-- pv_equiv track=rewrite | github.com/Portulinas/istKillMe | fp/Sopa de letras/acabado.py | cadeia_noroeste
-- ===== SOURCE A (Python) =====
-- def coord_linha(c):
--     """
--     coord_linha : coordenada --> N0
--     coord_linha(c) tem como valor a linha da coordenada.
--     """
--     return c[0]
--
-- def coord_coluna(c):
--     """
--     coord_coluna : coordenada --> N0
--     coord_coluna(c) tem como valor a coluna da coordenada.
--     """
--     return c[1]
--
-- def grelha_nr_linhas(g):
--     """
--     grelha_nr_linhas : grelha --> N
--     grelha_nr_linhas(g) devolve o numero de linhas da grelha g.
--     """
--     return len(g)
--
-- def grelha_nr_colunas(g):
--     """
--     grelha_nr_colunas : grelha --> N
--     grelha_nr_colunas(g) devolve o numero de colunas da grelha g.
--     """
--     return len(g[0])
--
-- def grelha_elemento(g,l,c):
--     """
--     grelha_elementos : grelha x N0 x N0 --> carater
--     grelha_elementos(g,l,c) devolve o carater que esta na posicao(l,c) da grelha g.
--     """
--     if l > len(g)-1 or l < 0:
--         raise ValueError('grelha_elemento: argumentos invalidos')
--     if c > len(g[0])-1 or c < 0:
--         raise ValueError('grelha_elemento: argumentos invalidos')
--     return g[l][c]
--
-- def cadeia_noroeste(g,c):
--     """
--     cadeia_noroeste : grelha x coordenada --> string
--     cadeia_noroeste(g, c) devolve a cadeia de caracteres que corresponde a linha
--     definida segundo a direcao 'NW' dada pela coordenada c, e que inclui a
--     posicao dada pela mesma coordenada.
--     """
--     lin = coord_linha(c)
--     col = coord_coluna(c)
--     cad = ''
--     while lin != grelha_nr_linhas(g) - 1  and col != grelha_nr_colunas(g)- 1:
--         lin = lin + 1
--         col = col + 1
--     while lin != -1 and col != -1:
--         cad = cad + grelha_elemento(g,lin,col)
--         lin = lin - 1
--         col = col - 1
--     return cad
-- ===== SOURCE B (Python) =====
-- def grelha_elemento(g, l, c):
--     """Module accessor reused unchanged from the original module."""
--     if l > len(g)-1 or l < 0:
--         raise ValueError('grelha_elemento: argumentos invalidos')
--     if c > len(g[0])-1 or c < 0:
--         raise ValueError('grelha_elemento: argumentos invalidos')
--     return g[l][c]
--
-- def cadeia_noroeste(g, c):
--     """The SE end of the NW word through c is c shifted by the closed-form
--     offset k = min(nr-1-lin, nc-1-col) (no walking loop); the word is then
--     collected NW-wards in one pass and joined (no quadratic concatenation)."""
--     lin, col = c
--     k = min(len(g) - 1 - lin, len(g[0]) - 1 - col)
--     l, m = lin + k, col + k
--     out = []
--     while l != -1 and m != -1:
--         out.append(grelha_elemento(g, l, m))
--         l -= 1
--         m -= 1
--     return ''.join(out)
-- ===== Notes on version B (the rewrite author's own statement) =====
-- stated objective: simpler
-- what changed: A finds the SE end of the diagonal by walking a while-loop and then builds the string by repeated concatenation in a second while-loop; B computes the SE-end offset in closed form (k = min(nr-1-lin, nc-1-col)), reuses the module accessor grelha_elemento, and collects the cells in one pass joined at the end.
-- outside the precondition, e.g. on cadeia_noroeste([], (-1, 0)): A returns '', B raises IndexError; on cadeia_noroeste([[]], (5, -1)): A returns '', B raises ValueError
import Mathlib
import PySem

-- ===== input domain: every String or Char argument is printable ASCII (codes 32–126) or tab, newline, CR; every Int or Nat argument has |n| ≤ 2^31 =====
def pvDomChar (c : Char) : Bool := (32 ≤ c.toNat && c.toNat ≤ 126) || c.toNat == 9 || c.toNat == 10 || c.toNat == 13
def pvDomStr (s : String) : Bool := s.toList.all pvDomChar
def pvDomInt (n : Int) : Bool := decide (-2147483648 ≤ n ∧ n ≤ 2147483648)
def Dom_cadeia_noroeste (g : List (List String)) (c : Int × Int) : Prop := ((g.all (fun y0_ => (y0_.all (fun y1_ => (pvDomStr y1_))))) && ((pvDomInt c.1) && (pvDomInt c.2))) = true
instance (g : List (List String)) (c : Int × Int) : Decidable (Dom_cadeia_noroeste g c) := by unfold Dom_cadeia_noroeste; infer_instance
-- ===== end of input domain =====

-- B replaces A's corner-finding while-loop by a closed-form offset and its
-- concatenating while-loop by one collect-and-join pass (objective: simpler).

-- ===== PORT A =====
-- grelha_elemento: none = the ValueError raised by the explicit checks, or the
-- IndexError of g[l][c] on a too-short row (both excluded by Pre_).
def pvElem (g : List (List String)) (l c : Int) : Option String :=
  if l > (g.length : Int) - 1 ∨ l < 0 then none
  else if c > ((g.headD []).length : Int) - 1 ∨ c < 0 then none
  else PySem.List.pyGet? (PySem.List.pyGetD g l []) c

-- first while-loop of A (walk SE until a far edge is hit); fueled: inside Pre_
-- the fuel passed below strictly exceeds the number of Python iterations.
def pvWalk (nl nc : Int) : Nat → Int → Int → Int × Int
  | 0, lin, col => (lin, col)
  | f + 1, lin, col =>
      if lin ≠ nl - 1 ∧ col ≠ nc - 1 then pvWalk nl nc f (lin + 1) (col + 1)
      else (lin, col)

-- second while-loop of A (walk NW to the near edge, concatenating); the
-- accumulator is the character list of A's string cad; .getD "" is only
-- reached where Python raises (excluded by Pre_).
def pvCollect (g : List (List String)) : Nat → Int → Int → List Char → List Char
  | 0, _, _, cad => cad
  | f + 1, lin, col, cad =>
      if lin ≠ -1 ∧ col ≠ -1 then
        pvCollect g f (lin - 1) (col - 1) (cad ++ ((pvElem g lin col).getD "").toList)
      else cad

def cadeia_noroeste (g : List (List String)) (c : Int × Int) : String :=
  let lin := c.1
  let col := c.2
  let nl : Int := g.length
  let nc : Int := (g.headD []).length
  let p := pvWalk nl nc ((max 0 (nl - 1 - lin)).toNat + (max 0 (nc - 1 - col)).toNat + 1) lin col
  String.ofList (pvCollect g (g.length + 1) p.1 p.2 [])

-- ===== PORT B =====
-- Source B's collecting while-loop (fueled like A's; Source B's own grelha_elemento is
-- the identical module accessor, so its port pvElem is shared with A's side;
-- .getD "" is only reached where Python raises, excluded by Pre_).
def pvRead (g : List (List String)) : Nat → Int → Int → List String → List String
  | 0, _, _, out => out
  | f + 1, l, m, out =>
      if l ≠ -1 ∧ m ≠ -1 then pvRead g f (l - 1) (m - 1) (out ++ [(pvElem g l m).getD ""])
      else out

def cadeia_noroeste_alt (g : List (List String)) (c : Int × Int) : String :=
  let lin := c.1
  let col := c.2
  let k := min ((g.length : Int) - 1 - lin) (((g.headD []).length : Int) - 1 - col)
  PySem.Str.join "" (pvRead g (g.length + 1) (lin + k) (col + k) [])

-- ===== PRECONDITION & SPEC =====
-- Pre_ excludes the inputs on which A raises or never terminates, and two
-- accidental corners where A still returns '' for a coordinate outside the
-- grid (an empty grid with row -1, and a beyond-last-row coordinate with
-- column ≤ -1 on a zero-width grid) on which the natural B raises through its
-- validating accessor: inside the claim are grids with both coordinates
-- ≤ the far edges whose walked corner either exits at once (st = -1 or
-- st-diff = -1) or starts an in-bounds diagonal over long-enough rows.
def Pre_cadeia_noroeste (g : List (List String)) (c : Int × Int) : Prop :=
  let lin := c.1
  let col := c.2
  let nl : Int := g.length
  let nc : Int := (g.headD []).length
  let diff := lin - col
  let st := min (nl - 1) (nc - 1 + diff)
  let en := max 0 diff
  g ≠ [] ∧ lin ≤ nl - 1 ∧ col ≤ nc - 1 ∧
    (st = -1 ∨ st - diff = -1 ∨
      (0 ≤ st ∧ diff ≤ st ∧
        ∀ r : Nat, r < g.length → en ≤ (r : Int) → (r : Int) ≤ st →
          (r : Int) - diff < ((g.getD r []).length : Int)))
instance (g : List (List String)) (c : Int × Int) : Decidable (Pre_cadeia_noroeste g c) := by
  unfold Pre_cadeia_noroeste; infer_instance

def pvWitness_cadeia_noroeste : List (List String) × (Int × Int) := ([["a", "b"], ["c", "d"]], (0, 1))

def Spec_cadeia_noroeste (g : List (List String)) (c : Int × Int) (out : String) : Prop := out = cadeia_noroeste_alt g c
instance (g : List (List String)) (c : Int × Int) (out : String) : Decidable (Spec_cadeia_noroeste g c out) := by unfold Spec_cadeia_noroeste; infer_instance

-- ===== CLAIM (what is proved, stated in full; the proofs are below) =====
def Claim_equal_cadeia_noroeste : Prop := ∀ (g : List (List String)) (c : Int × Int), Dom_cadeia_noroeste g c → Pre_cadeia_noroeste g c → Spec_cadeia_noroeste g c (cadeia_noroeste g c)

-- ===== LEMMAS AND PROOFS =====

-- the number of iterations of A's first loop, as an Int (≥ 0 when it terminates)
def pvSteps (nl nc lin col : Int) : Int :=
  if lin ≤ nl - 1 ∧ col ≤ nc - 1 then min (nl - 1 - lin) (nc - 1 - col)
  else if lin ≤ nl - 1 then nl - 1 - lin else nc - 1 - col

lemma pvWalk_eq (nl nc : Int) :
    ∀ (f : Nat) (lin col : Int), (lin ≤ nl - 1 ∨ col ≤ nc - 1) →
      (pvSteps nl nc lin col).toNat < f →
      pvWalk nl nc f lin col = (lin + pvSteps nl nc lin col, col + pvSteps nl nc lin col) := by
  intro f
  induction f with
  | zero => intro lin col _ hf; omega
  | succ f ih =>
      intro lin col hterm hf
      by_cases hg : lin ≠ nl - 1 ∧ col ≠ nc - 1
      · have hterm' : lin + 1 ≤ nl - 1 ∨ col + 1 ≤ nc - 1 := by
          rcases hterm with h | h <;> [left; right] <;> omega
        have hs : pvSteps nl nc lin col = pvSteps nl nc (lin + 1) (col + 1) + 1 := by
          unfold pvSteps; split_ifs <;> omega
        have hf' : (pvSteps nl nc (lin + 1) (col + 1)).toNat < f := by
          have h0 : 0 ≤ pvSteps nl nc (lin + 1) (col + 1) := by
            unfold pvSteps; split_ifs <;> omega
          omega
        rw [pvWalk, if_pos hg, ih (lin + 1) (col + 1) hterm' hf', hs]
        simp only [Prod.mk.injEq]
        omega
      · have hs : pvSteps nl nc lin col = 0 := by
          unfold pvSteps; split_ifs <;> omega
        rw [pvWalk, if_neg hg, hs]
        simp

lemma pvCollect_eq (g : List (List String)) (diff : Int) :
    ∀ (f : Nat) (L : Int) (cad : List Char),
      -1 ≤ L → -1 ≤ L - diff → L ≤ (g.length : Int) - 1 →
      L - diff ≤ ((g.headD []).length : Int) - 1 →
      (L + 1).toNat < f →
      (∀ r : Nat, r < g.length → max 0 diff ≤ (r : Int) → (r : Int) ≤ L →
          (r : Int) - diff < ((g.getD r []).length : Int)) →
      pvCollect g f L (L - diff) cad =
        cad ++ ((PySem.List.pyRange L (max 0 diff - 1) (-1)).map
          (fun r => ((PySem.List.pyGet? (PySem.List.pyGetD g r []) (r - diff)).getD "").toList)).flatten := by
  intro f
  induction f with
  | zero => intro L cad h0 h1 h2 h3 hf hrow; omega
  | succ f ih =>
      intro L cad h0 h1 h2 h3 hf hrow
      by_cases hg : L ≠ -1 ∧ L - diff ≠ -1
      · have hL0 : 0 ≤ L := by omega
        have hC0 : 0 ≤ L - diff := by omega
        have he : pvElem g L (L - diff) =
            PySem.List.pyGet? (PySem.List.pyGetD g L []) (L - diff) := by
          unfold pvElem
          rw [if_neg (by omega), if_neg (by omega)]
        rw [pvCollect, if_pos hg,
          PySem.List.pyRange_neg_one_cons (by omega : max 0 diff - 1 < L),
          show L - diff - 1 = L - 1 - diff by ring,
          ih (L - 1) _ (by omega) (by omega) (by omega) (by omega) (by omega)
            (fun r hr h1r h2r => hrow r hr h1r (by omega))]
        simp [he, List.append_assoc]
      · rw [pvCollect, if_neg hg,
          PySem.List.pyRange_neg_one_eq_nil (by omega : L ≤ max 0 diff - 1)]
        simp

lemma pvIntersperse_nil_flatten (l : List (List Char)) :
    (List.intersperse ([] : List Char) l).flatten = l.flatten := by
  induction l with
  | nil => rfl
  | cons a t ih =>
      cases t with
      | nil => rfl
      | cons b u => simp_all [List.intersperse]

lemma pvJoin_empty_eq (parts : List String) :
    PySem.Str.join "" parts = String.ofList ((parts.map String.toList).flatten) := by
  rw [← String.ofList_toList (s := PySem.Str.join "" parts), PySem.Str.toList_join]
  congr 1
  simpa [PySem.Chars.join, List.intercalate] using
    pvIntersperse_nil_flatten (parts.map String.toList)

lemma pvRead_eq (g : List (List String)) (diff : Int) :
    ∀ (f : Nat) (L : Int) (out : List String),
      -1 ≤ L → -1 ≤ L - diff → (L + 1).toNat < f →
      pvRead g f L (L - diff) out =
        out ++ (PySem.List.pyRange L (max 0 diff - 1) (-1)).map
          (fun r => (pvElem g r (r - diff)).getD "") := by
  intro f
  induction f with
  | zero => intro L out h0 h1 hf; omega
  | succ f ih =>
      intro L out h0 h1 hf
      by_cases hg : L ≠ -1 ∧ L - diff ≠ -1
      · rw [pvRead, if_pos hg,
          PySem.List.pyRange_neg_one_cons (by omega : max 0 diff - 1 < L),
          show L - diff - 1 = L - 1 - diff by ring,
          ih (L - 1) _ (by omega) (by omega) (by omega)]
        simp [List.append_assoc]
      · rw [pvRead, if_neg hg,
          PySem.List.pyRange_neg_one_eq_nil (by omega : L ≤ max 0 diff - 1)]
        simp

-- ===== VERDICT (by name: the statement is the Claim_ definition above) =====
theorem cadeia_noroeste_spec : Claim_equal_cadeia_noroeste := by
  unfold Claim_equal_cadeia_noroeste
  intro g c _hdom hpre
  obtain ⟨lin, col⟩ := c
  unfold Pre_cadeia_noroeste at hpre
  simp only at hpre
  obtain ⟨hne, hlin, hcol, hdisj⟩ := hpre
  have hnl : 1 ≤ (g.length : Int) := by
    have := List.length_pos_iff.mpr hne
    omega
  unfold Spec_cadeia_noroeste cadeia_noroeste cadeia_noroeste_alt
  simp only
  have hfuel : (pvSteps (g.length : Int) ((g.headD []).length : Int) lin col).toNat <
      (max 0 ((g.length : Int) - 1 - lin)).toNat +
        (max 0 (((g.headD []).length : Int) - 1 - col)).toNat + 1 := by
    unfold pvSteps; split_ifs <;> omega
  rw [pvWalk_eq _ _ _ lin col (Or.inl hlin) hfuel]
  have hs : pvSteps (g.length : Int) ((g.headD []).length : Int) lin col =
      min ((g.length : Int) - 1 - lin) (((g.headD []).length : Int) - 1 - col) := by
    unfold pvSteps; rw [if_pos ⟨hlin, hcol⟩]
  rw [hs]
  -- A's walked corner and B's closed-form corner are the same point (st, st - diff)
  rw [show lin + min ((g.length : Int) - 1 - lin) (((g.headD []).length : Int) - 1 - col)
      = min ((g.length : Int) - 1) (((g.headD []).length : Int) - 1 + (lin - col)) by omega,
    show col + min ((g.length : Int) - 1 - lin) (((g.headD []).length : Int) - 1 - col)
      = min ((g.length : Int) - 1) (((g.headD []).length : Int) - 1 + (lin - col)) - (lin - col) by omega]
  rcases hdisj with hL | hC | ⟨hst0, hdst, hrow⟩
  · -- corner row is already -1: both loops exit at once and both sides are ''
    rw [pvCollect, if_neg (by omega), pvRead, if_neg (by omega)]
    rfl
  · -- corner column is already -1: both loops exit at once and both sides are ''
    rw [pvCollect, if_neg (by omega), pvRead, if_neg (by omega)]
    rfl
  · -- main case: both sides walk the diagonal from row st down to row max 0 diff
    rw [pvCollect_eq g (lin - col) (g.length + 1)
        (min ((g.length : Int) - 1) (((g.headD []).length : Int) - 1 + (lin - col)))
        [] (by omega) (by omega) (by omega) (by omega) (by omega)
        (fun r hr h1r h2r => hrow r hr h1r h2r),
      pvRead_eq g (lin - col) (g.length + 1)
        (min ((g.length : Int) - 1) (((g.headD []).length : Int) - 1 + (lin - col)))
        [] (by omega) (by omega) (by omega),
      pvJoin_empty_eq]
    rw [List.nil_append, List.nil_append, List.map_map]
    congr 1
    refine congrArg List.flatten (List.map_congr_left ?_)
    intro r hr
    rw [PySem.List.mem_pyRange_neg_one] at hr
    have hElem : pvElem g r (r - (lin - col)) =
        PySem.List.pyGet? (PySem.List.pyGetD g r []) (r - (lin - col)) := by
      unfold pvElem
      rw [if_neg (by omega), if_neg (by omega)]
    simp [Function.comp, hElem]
──────────
__EXERCISE DETAILS__
Looking back over the data above, restate word for word the lines that begin at the line with "rw [pvCollect, if_pos" and end at the line with "String.toList).flatten) := by", inclusive.

__ANSWER TO THIS PROBLEM__
        rw [pvCollect, if_pos hg,
          PySem.List.pyRange_neg_one_cons (by omega : max 0 diff - 1 < L),
          show L - diff - 1 = L - 1 - diff by ring,
          ih (L - 1) _ (by omega) (by omega) (by omega) (by omega) (by omega)
            (fun r hr h1r h2r => hrow r hr h1r (by omega))]
        simp [he, List.append_assoc]
      · rw [pvCollect, if_neg hg,
          PySem.List.pyRange_neg_one_eq_nil (by omega : L ≤ max 0 diff - 1)]
        simp

lemma pvIntersperse_nil_flatten (l : List (List Char)) :
    (List.intersperse ([] : List Char) l).flatten = l.flatten := by
  induction l with
  | nil => rfl
  | cons a t ih =>
      cases t with
      | nil => rfl
      | cons b u => simp_all [List.intersperse]

lemma pvJoin_empty_eq (parts : List String) :
    PySem.Str.join "" parts = String.ofList ((parts.map String.toList).flatten) := by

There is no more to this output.